> [INSTRUCTIONS TO FOLLOW]: All that is wanted is a word-for-word copy of the data from its first line to the line containing "between consecutive correct", both included.

> [DATASET EXCERPTS]:
-- pv_equiv track=rewrite | github.com/fingers53/CortiXGames | scoring.py | calculate_streak_penalty
-- ===== SOURCE A (Python) =====
-- from typing import Dict, List
--
-- def calculate_streak_penalty(answer_record: List[Dict]):
--     """Calculate penalty based on streaks of incorrect answers."""
--     max_streak = 0
--     current_streak = 0
--
--     for answer in answer_record:
--         if not answer.get("isCorrect", False):
--             current_streak += 1
--             max_streak = max(max_streak, current_streak)
--         else:
--             current_streak = 0
--
--     return max_streak if max_streak > 1 else 0
-- ===== SOURCE B (Python) =====
-- def calculate_streak_penalty(answer_record):
--     """Penalty = largest gap between consecutive correct answers (boundary-index method)."""
--     n = len(answer_record)
--     bounds = [-1]
--     for i, answer in enumerate(answer_record):
--         if answer.get("isCorrect", False):
--             bounds.append(i)
--     bounds.append(n)
--     m = max(b - a - 1 for a, b in zip(bounds, bounds[1:]))
--     return m if m > 1 else 0
-- ===== Notes on version B (the rewrite author's own statement) =====
-- stated objective: alternative
-- what changed: Instead of sweeping with running max/current streak counters, B records the boundary indices of the correct answers (with -1 and len sentinels) and computes the largest gap between consecutive boundaries minus one, then applies the same >1 guard.
import Mathlib
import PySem

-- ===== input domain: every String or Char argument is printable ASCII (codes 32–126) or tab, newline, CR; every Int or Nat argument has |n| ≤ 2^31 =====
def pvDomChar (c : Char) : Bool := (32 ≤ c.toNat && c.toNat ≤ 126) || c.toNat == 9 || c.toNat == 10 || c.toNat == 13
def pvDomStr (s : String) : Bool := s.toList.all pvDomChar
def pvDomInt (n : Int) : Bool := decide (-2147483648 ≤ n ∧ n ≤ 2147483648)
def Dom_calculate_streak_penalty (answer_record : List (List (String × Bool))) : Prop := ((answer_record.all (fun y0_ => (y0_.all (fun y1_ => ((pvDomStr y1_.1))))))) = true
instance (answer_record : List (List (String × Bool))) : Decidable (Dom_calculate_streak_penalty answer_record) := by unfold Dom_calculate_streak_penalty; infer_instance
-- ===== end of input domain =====

-- B replaces A's running max/current-streak counter sweep by a boundary-index method:
-- collect the indices of the correct answers (with -1 and len(record) sentinels) and
-- take the largest gap between consecutive boundaries minus one; same O(n) cost.

-- answer.get("isCorrect", False): first-match association-list lookup with default
def pvIsCorrect (answer : List (String × Bool)) : Bool :=
  (List.lookup "isCorrect" answer).getD false

-- ===== PORT A =====
def calculate_streak_penalty (answer_record : List (List (String × Bool))) : Int :=
  let st := answer_record.foldl
    (fun (p : Int × Int) answer =>
      if !(pvIsCorrect answer) then (max p.1 (p.2 + 1), p.2 + 1) else (p.1, 0))
    (0, 0)
  if st.1 > 1 then st.1 else 0

-- ===== PORT B =====
def calculate_streak_penalty_alt (answer_record : List (List (String × Bool))) : Int :=
  let n : Int := answer_record.length
  -- bounds = [-1]; for i, answer in enumerate(...): if correct: bounds.append(i)
  let bounds : List Int :=
    (PySem.List.enumerate answer_record).foldl
      (fun acc p => if pvIsCorrect p.2 then acc ++ [p.1] else acc) [-1]
  let bounds := bounds ++ [n]
  -- m = max(b - a - 1 for a, b in zip(bounds, bounds[1:]))  (bounds has ≥ 2 elements)
  let gaps := (bounds.zip bounds.tail).map (fun p => p.2 - p.1 - 1)
  let m := match gaps with
    | [] => 0            -- unreachable: bounds always has at least two elements
    | g :: gs => gs.foldl max g
  if m > 1 then m else 0

-- ===== PRECONDITION & SPEC =====
def Spec_calculate_streak_penalty (answer_record : List (List (String × Bool))) (out : Int) : Prop := out = calculate_streak_penalty_alt answer_record
instance (answer_record : List (List (String × Bool))) (out : Int) : Decidable (Spec_calculate_streak_penalty answer_record out) := by unfold Spec_calculate_streak_penalty; infer_instance

-- ===== CLAIM (what is proved, stated in full; the proofs are below) =====
def Claim_equal_calculate_streak_penalty : Prop := ∀ (answer_record : List (List (String × Bool))), Dom_calculate_streak_penalty answer_record → Spec_calculate_streak_penalty answer_record (calculate_streak_penalty answer_record)

-- ===== LEMMAS AND PROOFS =====

-- proof-side reference: lengths of the maximal runs of `true` (incorrect) flags
def pvTrueRuns : List Bool → Int → List Int
  | [], cur => if cur = 0 then [] else [cur]
  | b :: rest, cur =>
      if b then pvTrueRuns rest (cur + 1)
      else (if cur = 0 then [] else [cur]) ++ pvTrueRuns rest 0

-- proof-side reference: indices (from offset k) of correct answers, recursively
def pvCorrIdx : List Bool → Int → List Int
  | [], _ => []
  | b :: rest, k => if b then pvCorrIdx rest (k + 1) else k :: pvCorrIdx rest (k + 1)

def pvGapsOf (l : List Int) : List Int := (l.zip l.tail).map (fun p => p.2 - p.1 - 1)

def pvMaxList : List Int → Int
  | [] => 0
  | g :: gs => gs.foldl max g

theorem pvFoldlMaxMax (l : List Int) (a b : Int) :
    l.foldl max (max a b) = max a (l.foldl max b) := by
  induction l generalizing b with
  | nil => rfl
  | cons x xs ih => simpa [max_assoc] using ih (max b x)

theorem pvMaxList_cons_cons (x y : Int) (r : List Int) :
    pvMaxList (x :: y :: r) = max x (pvMaxList (y :: r)) := by
  simp only [pvMaxList, List.foldl_cons]
  exact pvFoldlMaxMax r x y

theorem pvGapsOf_cons_cons (a b : Int) (r : List Int) :
    pvGapsOf (a :: b :: r) = (b - a - 1) :: pvGapsOf (b :: r) := by
  simp [pvGapsOf]

theorem pvGapsOf_cons_append (a b : Int) (l : List Int) :
    ∃ y r, pvGapsOf (a :: (l ++ [b])) = y :: r := by
  cases l with
  | nil => exact ⟨b - a - 1, [], by simp [pvGapsOf]⟩
  | cons c cr => exact ⟨c - a - 1, pvGapsOf (c :: (cr ++ [b])), by simp [pvGapsOf]⟩

theorem pvInitLeFoldlMax (l : List Int) (a : Int) : a ≤ l.foldl max a := by
  induction l generalizing a with
  | nil => simp
  | cons x xs ih => exact le_trans (le_max_left a x) (ih _)

theorem pvLeFoldlTrueRuns (bs : List Bool) (cur : Int) (h0 : 0 ≤ cur) :
    cur ≤ (pvTrueRuns bs cur).foldl max 0 := by
  induction bs generalizing cur with
  | nil =>
    by_cases h : cur = 0
    · simp [pvTrueRuns, h]
    · simp [pvTrueRuns, h]
  | cons b rest ih =>
    by_cases hb : b
    · have := ih (cur + 1) (by omega)
      simp only [pvTrueRuns, hb, if_true]
      omega
    · have h2 := ih 0 le_rfl
      by_cases h : cur = 0
      · simp [pvTrueRuns, hb, h]; omega
      · have : (pvTrueRuns (b :: rest) cur).foldl max 0
            = max cur ((pvTrueRuns rest 0).foldl max 0) := by
          simp only [pvTrueRuns, hb, Bool.false_eq_true, if_false, h, List.foldl_append,
            List.foldl_cons, List.foldl_nil]
          rw [max_comm (0 : Int) cur, pvFoldlMaxMax]
        omega

-- A's loop computes max ms (max run length, from current streak cs)
theorem pvLoopEq (bs : List Bool) (ms cs : Int) (h0 : 0 ≤ cs) (h1 : cs ≤ ms) :
    (bs.foldl (fun (p : Int × Int) b =>
        if b then (max p.1 (p.2 + 1), p.2 + 1) else (p.1, 0)) (ms, cs)).1
      = max ms ((pvTrueRuns bs cs).foldl max 0) := by
  induction bs generalizing ms cs with
  | nil =>
    by_cases h : cs = 0 <;> simp [pvTrueRuns, h] <;> omega
  | cons b rest ih =>
    by_cases hb : b
    · have hih := ih (max ms (cs + 1)) (cs + 1) (by omega) (by omega)
      have hge := pvLeFoldlTrueRuns rest (cs + 1) (by omega)
      simp only [List.foldl_cons, hb, if_true, pvTrueRuns]
      rw [hih]
      omega
    · have hih := ih ms 0 le_rfl (by omega)
      by_cases h : cs = 0
      · simp only [List.foldl_cons, hb, Bool.false_eq_true, if_false, pvTrueRuns, h]
        simpa using hih
      · simp only [List.foldl_cons, hb, Bool.false_eq_true, if_false, pvTrueRuns, h,
          List.foldl_append, List.foldl_nil]
        rw [hih, max_comm (0 : Int) cs, pvFoldlMaxMax]
        omega

-- B's max-gap over the sentinel boundary list = max over the true-run lengths
theorem pvGapEq (bs : List Bool) (k last : Int) (hk : last < k) :
    pvMaxList (pvGapsOf (last :: (pvCorrIdx bs k ++ [k + bs.length])))
      = (pvTrueRuns bs (k - last - 1)).foldl max 0 := by
  induction bs generalizing k last with
  | nil =>
    by_cases h : k - last - 1 = 0
    · simp [pvCorrIdx, pvGapsOf, pvMaxList, pvTrueRuns, h]
    · simp [pvCorrIdx, pvGapsOf, pvMaxList, pvTrueRuns, h]
      omega
  | cons b rest ih =>
    by_cases hb : b
    · have hih := ih (k + 1) last (by omega)
      simp only [pvCorrIdx, hb, if_true, pvTrueRuns, List.length_cons]
      rw [show ((k : Int) + ((rest.length : Nat) + 1 : Nat)) = k + 1 + (rest.length : Int) by
        push_cast; ring]
      rw [hih]
      congr 2
      omega
    · have hih := ih (k + 1) k (by omega)
      rw [show ((k : Int) + 1 - k - 1) = 0 by omega] at hih
      simp only [pvCorrIdx, hb, Bool.false_eq_true, if_false, pvTrueRuns, List.length_cons,
        List.cons_append]
      rw [show ((k : Int) + ((rest.length : Nat) + 1 : Nat)) = k + 1 + (rest.length : Int) by
        push_cast; ring]
      rw [pvGapsOf_cons_cons]
      obtain ⟨y, r, hy⟩ := pvGapsOf_cons_append k (k + 1 + (rest.length : Int))
        (pvCorrIdx rest (k + 1))
      rw [hy, pvMaxList_cons_cons, ← hy, hih]
      by_cases h : k - last - 1 = 0
      · rw [h, if_pos rfl, List.nil_append]
        exact max_eq_right (pvInitLeFoldlMax _ _)
      · rw [if_neg h, List.foldl_append, List.foldl_cons, List.foldl_nil,
          max_comm (0 : Int) (k - last - 1), pvFoldlMaxMax]

-- the port's bounds list is the sentinel-prefixed recursive index list
theorem pvBoundsEq (ar : List (List (String × Bool))) :
    (PySem.List.enumerate ar).foldl
        (fun acc p => if pvIsCorrect p.2 then acc ++ [p.1] else acc) [(-1 : Int)]
      = -1 :: pvCorrIdx (ar.map (fun a => !(pvIsCorrect a))) 0 := by
  suffices h : ∀ (l : List (List (String × Bool))) (k : Int) (acc : List Int),
      (PySem.List.enumerate l k).foldl
          (fun acc p => if pvIsCorrect p.2 then acc ++ [p.1] else acc) acc
        = acc ++ pvCorrIdx (l.map (fun a => !(pvIsCorrect a))) k by
    simpa using h ar 0 [(-1 : Int)]
  intro l
  induction l with
  | nil => simp [PySem.List.enumerate_nil, pvCorrIdx]
  | cons x xs ih =>
    intro k acc
    by_cases hc : pvIsCorrect x
    · simp [PySem.List.enumerate_cons, pvCorrIdx, hc, ih]
    · simp [PySem.List.enumerate_cons, pvCorrIdx, hc, ih]

-- ===== VERDICT (by name: the statement is the Claim_ definition above) =====
theorem calculate_streak_penalty_spec : Claim_equal_calculate_streak_penalty := by
  intro answer_record _
  have hA := pvLoopEq (answer_record.map (fun a => !(pvIsCorrect a))) 0 0 le_rfl le_rfl
  rw [List.foldl_map] at hA
  have hB := pvGapEq (answer_record.map (fun a => !(pvIsCorrect a))) 0 (-1) (by omega)
  rw [show ((0 : Int) - (-1) - 1) = 0 by omega] at hB
  simp only [List.length_map] at hB
  rw [show ((0 : Int) + (answer_record.length : Int)) = (answer_record.length : Int) by omega] at hB
  simp only [Spec_calculate_streak_penalty, calculate_streak_penalty, calculate_streak_penalty_alt,
    pvBoundsEq, List.cons_append, Bool.not_eq_true'] at *
  rw [hA, ← hB]
  simp only [pvMaxList, pvGapsOf]
  split_ifs <;> omega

> [OUTPUT OF THE TASK]:
-- pv_equiv track=rewrite | github.com/fingers53/CortiXGames | scoring.py | calculate_streak_penalty
-- ===== SOURCE A (Python) =====
-- from typing import Dict, List
--
-- def calculate_streak_penalty(answer_record: List[Dict]):
--     """Calculate penalty based on streaks of incorrect answers."""
--     max_streak = 0
--     current_streak = 0
--
--     for answer in answer_record:
--         if not answer.get("isCorrect", False):
--             current_streak += 1
--             max_streak = max(max_streak, current_streak)
--         else:
--             current_streak = 0
--
--     return max_streak if max_streak > 1 else 0
-- ===== SOURCE B (Python) =====
-- def calculate_streak_penalty(answer_record):
--     """Penalty = largest gap between consecutive correct answers (boundary-index method)."""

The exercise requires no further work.